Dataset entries
-- pv_equiv track=rewrite | github.com/adas2125/vegeta | scripts_eval/xlg_eval_common.py | mode_label
-- ===== SOURCE A (Python) =====
-- from collections import Counter
-- from typing import Any, Iterable
--
-- LABEL_ORDER = [
--     "FEW_CONNECTIONS",
--     "FEW_WORKERS",
--     "CPU_CONTENTION",
--     "SUT_DEGRADED",
--     "SUT_FASTER",
--     "NORMAL",
-- ]
--
-- def mode_label(labels: Iterable[str]) -> str:
--     """Return the modal label with stable label-order tie breaking."""
--     labels = list(labels)
--     if not labels:
--         return "UNKNOWN"
--     counts = Counter(labels)
--     best_count = max(counts.values())
--     for label in LABEL_ORDER:
--         if counts.get(label, 0) == best_count:
--             return label
--     return counts.most_common(1)[0][0]
-- ===== SOURCE B (Python) =====
-- LABEL_ORDER = [
--     "FEW_CONNECTIONS",
--     "FEW_WORKERS",
--     "CPU_CONTENTION",
--     "SUT_DEGRADED",
--     "SUT_FASTER",
--     "NORMAL",
-- ]
--
-- def mode_label(labels):
--     """Modal label, selected in one keyed argmax: key = (count, known-rank),
--     where known-rank prefers earlier LABEL_ORDER entries and max() keeps the
--     first-inserted item on full ties."""
--     labels = list(labels)
--     if not labels:
--         return "UNKNOWN"
--     rank = {lab: len(LABEL_ORDER) - i for i, lab in enumerate(LABEL_ORDER)}
--     counts = {}
--     for lab in labels:
--         counts[lab] = counts.get(lab, 0) + 1
--     return max(counts.items(), key=lambda kv: (kv[1], rank.get(kv[0], 0)))[0]
-- ===== Notes on version B (the rewrite author's own statement) =====
-- stated objective: simpler
-- what changed: A's three-stage selection (global max of counts, scan of LABEL_ORDER for a label attaining it, Counter.most_common fallback) is replaced by one keyed argmax over the count dict's items with key (count, known-label rank), relying on max() keeping the first item on full ties.
import Mathlib
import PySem

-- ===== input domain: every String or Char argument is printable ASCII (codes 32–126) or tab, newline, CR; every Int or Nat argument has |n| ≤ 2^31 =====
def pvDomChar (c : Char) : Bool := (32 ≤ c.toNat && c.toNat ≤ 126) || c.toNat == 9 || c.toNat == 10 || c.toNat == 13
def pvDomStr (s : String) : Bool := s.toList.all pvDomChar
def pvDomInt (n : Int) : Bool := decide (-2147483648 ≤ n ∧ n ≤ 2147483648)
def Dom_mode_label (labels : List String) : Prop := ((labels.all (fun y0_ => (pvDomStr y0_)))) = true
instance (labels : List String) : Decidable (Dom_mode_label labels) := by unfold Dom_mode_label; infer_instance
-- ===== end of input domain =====

-- B replaces A's three-stage selection (global max count, scan of LABEL_ORDER, Counter.most_common
-- fallback) by a single keyed argmax over the count dict with key (count, known-label rank); same
-- return value everywhere, no speed claim.

-- module constant shared by both implementations
def LABEL_ORDER : List String :=
  ["FEW_CONNECTIONS", "FEW_WORKERS", "CPU_CONTENTION", "SUT_DEGRADED", "SUT_FASTER", "NORMAL"]

-- ===== PORT A =====
def mode_label (labels : List String) : String :=
  if labels = [] then "UNKNOWN"
  else
    let counts := PySem.Dict.counter labels            -- counts = Counter(labels)
    let best := (PySem.List.max? counts.values (fun v => v)).getD 0   -- max(counts.values()); nonempty here
    match LABEL_ORDER.find? (fun l => counts.getD l 0 == best) with   -- the for-loop with early return
    | some l => l
    | none =>
      -- counts.most_common(1)[0][0]: the first-inserted item with maximal count
      match PySem.List.max? counts.items (fun p => p.2) with
      | some p => p.1
      | none => ""                                      -- unreachable: counts is nonempty

-- ===== PORT B =====
def pvRankDict : PySem.Dict String Int :=
  (PySem.List.enumerate LABEL_ORDER).foldl
    (fun d p => d.insert p.2 ((LABEL_ORDER.length : Int) - p.1)) PySem.Dict.empty

def mode_label_alt (labels : List String) : String :=
  if labels = [] then "UNKNOWN"
  else
    let counts : PySem.Dict String Int := labels.foldl (fun d x => d.insert x (d.getD x 0 + 1)) PySem.Dict.empty
    match PySem.List.max2? counts.items (fun kv => kv.2) (fun kv => pvRankDict.getD kv.1 0) with
    | some kv => kv.1
    | none => "UNKNOWN"                                 -- unreachable: counts is nonempty

-- ===== PRECONDITION & SPEC =====
def Spec_mode_label (labels : List String) (out : String) : Prop := out = mode_label_alt labels
instance (labels : List String) (out : String) : Decidable (Spec_mode_label labels out) := by unfold Spec_mode_label; infer_instance

-- ===== CLAIM (what is proved, stated in full; the proofs are below) =====
def Claim_equal_mode_label : Prop := ∀ (labels : List String), Dom_mode_label labels → Spec_mode_label labels (mode_label labels)

-- ===== LEMMAS AND PROOFS =====

-- the rank B's dict assigns: 6 … 1 on LABEL_ORDER in order, 0 on unknown labels
def pvRankF (s : String) : Int :=
  if s = "FEW_CONNECTIONS" then 6
  else if s = "FEW_WORKERS" then 5
  else if s = "CPU_CONTENTION" then 4
  else if s = "SUT_DEGRADED" then 3
  else if s = "SUT_FASTER" then 2
  else if s = "NORMAL" then 1
  else 0

lemma pvRankDict_eq : pvRankDict = PySem.Dict.mk
    [("FEW_CONNECTIONS", 6), ("FEW_WORKERS", 5), ("CPU_CONTENTION", 4),
     ("SUT_DEGRADED", 3), ("SUT_FASTER", 2), ("NORMAL", 1)] := by decide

- _WORK INSTRUCTION_
Of all the lines in the data above, show only those that hold the word "import".

- _ANSWER AREA_
-- from collections import Counter
-- from typing import Any, Iterable
import Mathlib
import PySem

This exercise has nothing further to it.